M. Manh Hung Pham (Interprétation):
    Absolument, madame. Comme je l'ai indiqué dans ma déclaration, les négociations entourant le PTP doivent définitivement englober les questions des droits de la personne au Vietnam. C'est également l'avis qu'a récemment exprimé le président Obama, lorsqu'il a déclaré que le PTP devait impliquer les syndicats indépendants et les questions des droits de la personne au Vietnam.

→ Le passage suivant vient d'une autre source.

-- pv_equiv track=rewrite | github.com/JBRS307/ASD | tests/2022/test2/a/kol2a.py | extract_switch
-- ===== SOURCE A (Python) =====
-- def extract_switch(P):
--     cost = 0
--     S = []
--     for i in range(len(P)):
--         if P[i][1]:
--             S.append((P[i][0], cost, P[i][2]))
--             cost = 0
--         else:
--             cost += 1
--     return S
-- ===== SOURCE B (Python) =====
-- def extract_switch(P):
--     def go(rest):
--         for j, p in enumerate(rest):
--             if p[1]:
--                 return [(p[0], j, p[2])] + go(rest[j + 1:])
--         return []
--     return go(P)
-- ===== Notes on version B (the rewrite author's own statement) =====
-- stated objective: alternative
-- what changed: Instead of one fold with a running cost counter, B recursively finds the next flagged entry, emits it with its offset in the remaining suffix as the gap, and recurses on the slice after it; no accumulator is carried across entries.
import Mathlib
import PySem

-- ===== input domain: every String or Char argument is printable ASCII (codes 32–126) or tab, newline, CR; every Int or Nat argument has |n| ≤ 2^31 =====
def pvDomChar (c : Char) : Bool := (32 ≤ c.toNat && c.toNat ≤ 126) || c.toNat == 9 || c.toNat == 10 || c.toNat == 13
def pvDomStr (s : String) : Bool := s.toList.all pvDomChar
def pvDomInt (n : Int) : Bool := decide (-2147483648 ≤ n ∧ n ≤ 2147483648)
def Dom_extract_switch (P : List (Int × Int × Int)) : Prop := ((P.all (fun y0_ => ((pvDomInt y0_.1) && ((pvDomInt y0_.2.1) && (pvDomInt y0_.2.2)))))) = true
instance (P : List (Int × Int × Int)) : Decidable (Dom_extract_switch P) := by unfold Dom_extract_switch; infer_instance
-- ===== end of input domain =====

-- B replaces A's fold with a running cost counter by recursion: find the next flagged
-- entry, emit it with its offset in the current suffix as the gap, recurse on the rest
-- (objective: alternative).

-- ===== PORT A =====
-- Port of A: fold over range(len(P)); P[i] is always in range, so pyGetD is exact here.
def extract_switch (P : List (Int × Int × Int)) : List (Int × Int × Int) :=
  ((PySem.List.pyRange 0 (PySem.List.len P) 1).foldl
    (fun (st : Int × List (Int × Int × Int)) i =>
      let p := PySem.List.pyGetD P i (0, 0, 0)
      if p.2.1 ≠ 0 then (0, st.2 ++ [(p.1, st.1, p.2.2)])
      else (st.1 + 1, st.2)) ((0 : Int), ([] : List (Int × Int × Int)))).2

-- ===== PORT B =====
-- The inner 'for j, p in enumerate(rest): if p[1]: return (j, p)' loop of Source B's go.
def esFind : List (Int × Int × Int) → Option (Nat × (Int × Int × Int))
  | [] => none
  | p :: tl => if p.2.1 ≠ 0 then some (0, p) else (esFind tl).map (fun x => (x.1 + 1, x.2))

theorem esFind_ne_nil (rest : List (Int × Int × Int)) (x : Nat × (Int × Int × Int))
    (h : esFind rest = some x) : 0 < rest.length := by
  cases rest with
  | nil => simp [esFind] at h
  | cons a tl => simp

-- Source B's go: the inner early-return loop is esFind; rest[j+1:] with j ≥ 0 is exactly drop (j+1).
def esGo (rest : List (Int × Int × Int)) : List (Int × Int × Int) :=
  match h : esFind rest with
  | none => []
  | some (j, p) => (p.1, (j : Int), p.2.2) :: esGo (rest.drop (j + 1))
termination_by rest.length
decreasing_by
  have := esFind_ne_nil rest (j, p) h
  simp [List.length_drop]; omega

def extract_switch_alt (P : List (Int × Int × Int)) : List (Int × Int × Int) := esGo P

-- ===== PRECONDITION & SPEC =====
def Spec_extract_switch (P : List (Int × Int × Int)) (out : List (Int × Int × Int)) : Prop := out = extract_switch_alt P
instance (P : List (Int × Int × Int)) (out : List (Int × Int × Int)) : Decidable (Spec_extract_switch P out) := by unfold Spec_extract_switch; infer_instance

-- ===== CLAIM =====
def Claim_equal_extract_switch : Prop := ∀ (P : List (Int × Int × Int)), Dom_extract_switch P → Spec_extract_switch P (extract_switch P)

-- ===== LEMMAS AND PROOFS =====
-- Proof helper: A's loop as a structural recursion carrying the cost counter.
def esG : List (Int × Int × Int) → Int → List (Int × Int × Int)
  | [], _ => []
  | p :: tl, c => if p.2.1 ≠ 0 then (p.1, c, p.2.2) :: esG tl 0 else esG tl (c + 1)

-- A's fold (over the enumerated list) appends exactly esG Q c.
theorem foldA_eq (Q : List (Int × Int × Int)) :
    ∀ (i0 c : Int) (S : List (Int × Int × Int)),
    ((PySem.List.enumerate Q i0).foldl
      (fun (st : Int × List (Int × Int × Int)) ip =>
        if ip.2.2.1 ≠ 0 then (0, st.2 ++ [(ip.2.1, st.1, ip.2.2.2)])
        else (st.1 + 1, st.2)) (c, S)).2 = S ++ esG Q c := by
  induction Q with
  | nil => intro i0 c S; simp [PySem.List.enumerate, esG]
  | cons hd tl ih =>
    intro i0 c S
    rw [PySem.List.enumerate_cons]
    simp only [List.foldl_cons]
    by_cases hf : hd.2.1 ≠ 0
    · rw [if_pos hf]
      rw [ih (i0 + 1) 0 (S ++ [(hd.1, c, hd.2.2)])]
      simp [esG, hf]
    · rw [if_neg hf]
      rw [ih (i0 + 1) (c + 1) S]
      simp only [esG]
      rw [if_neg hf]

-- esG satisfies the find-and-skip recurrence.
theorem esG_find (Q : List (Int × Int × Int)) : ∀ (c : Int),
    esG Q c = match esFind Q with
      | none => []
      | some (j, p) => (p.1, c + (j : Int), p.2.2) :: esG (Q.drop (j + 1)) 0 := by
  induction Q with
  | nil => intro c; simp [esG, esFind]
  | cons hd tl ih =>
    intro c
    by_cases hf : hd.2.1 ≠ 0
    · simp [esG, esFind, hf]
    · simp only [esG, esFind, if_neg hf]
      rw [ih (c + 1)]
      rcases h : esFind tl with _ | ⟨j, p⟩
      · simp
      · simp only [Option.map_some]
        have : c + 1 + (j : Int) = c + ((j : Nat) + 1 : Nat) := by push_cast; ring
        simp [this]

-- esG with counter 0 is Source B's go.
theorem esG_eq_esGo (n : Nat) : ∀ (Q : List (Int × Int × Int)), Q.length ≤ n → esG Q 0 = esGo Q := by
  induction n with
  | zero =>
    intro Q hQ
    have : Q = [] := List.eq_nil_of_length_eq_zero (Nat.le_zero.mp hQ)
    subst this; simp [esG, esGo, esFind]
  | succ n ih =>
    intro Q hQ
    rw [esG_find, esGo]
    rcases h : esFind Q with _ | ⟨j, p⟩
    · rfl
    · simp only [zero_add]
      congr 1
      exact ih (Q.drop (j + 1)) (by simp [List.length_drop]; omega)

-- ===== VERDICT =====
theorem extract_switch_spec : Claim_equal_extract_switch := by
  intro P _
  unfold Spec_extract_switch extract_switch extract_switch_alt
  have hA :
      ((PySem.List.pyRange 0 (PySem.List.len P) 1).foldl
        (fun (st : Int × List (Int × Int × Int)) i =>
          let p := PySem.List.pyGetD P i (0, 0, 0)
          if p.2.1 ≠ 0 then (0, st.2 ++ [(p.1, st.1, p.2.2)])
          else (st.1 + 1, st.2)) ((0 : Int), ([] : List (Int × Int × Int)))).2
      = [] ++ esG P 0 := by
    have h := foldA_eq P 0 0 []
    rw [PySem.List.enumerate_eq_map_pyRange P (0, 0, 0), List.foldl_map] at h
    exact h
  rw [hA, List.nil_append]
  exact esG_eq_esGo P.length P le_rfl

    Y a-t-il des questions dont le gouvernement du Vietnam ne voudra pas discuter, au chapitre de la libre expression et de l'échange d'idées? Y a-t-il des sujets précis que le gouvernement vietnamien ne voudra pas aborder et dont vous pourriez nous parler?
M. Manh Hung Pham (Interprétation):
    Oui, il y a beaucoup de choses, mais permettez-moi de rappeler certains faits liés à Ho Chi Minh lui-même. Sachez qu'il a dirigé le Vietnam, mais qu'il a aussi commis de nombreux crimes, et le plus grave est sans doute la campagne de réforme agraire dans laquelle des centaines de milliers de personnes ont été tuées. Je connais bien cette situation, et j'ai d'ailleurs écrit à ce sujet, mais c'est un sujet tabou au Vietnam.
    C'est tout. Quatre minutes pour le deuxième tour.
    Monsieur Hillyer, allez-y, je vous prie.
    Vous avez recommandé certaines sanctions. Évidemment, ce qui complique les choses, c'est l'incidence que ces sanctions peuvent avoir sur les gens qui vivent dans le pays en question. Habituellement, nous n'hésitons pas à imposer des sanctions quand nous savons qu'elles toucheront uniquement les personnes à l'origine du problème, mais ici, nous ne voudrions surtout pas aggraver le sort des personnes qui font déjà l'objet de violations.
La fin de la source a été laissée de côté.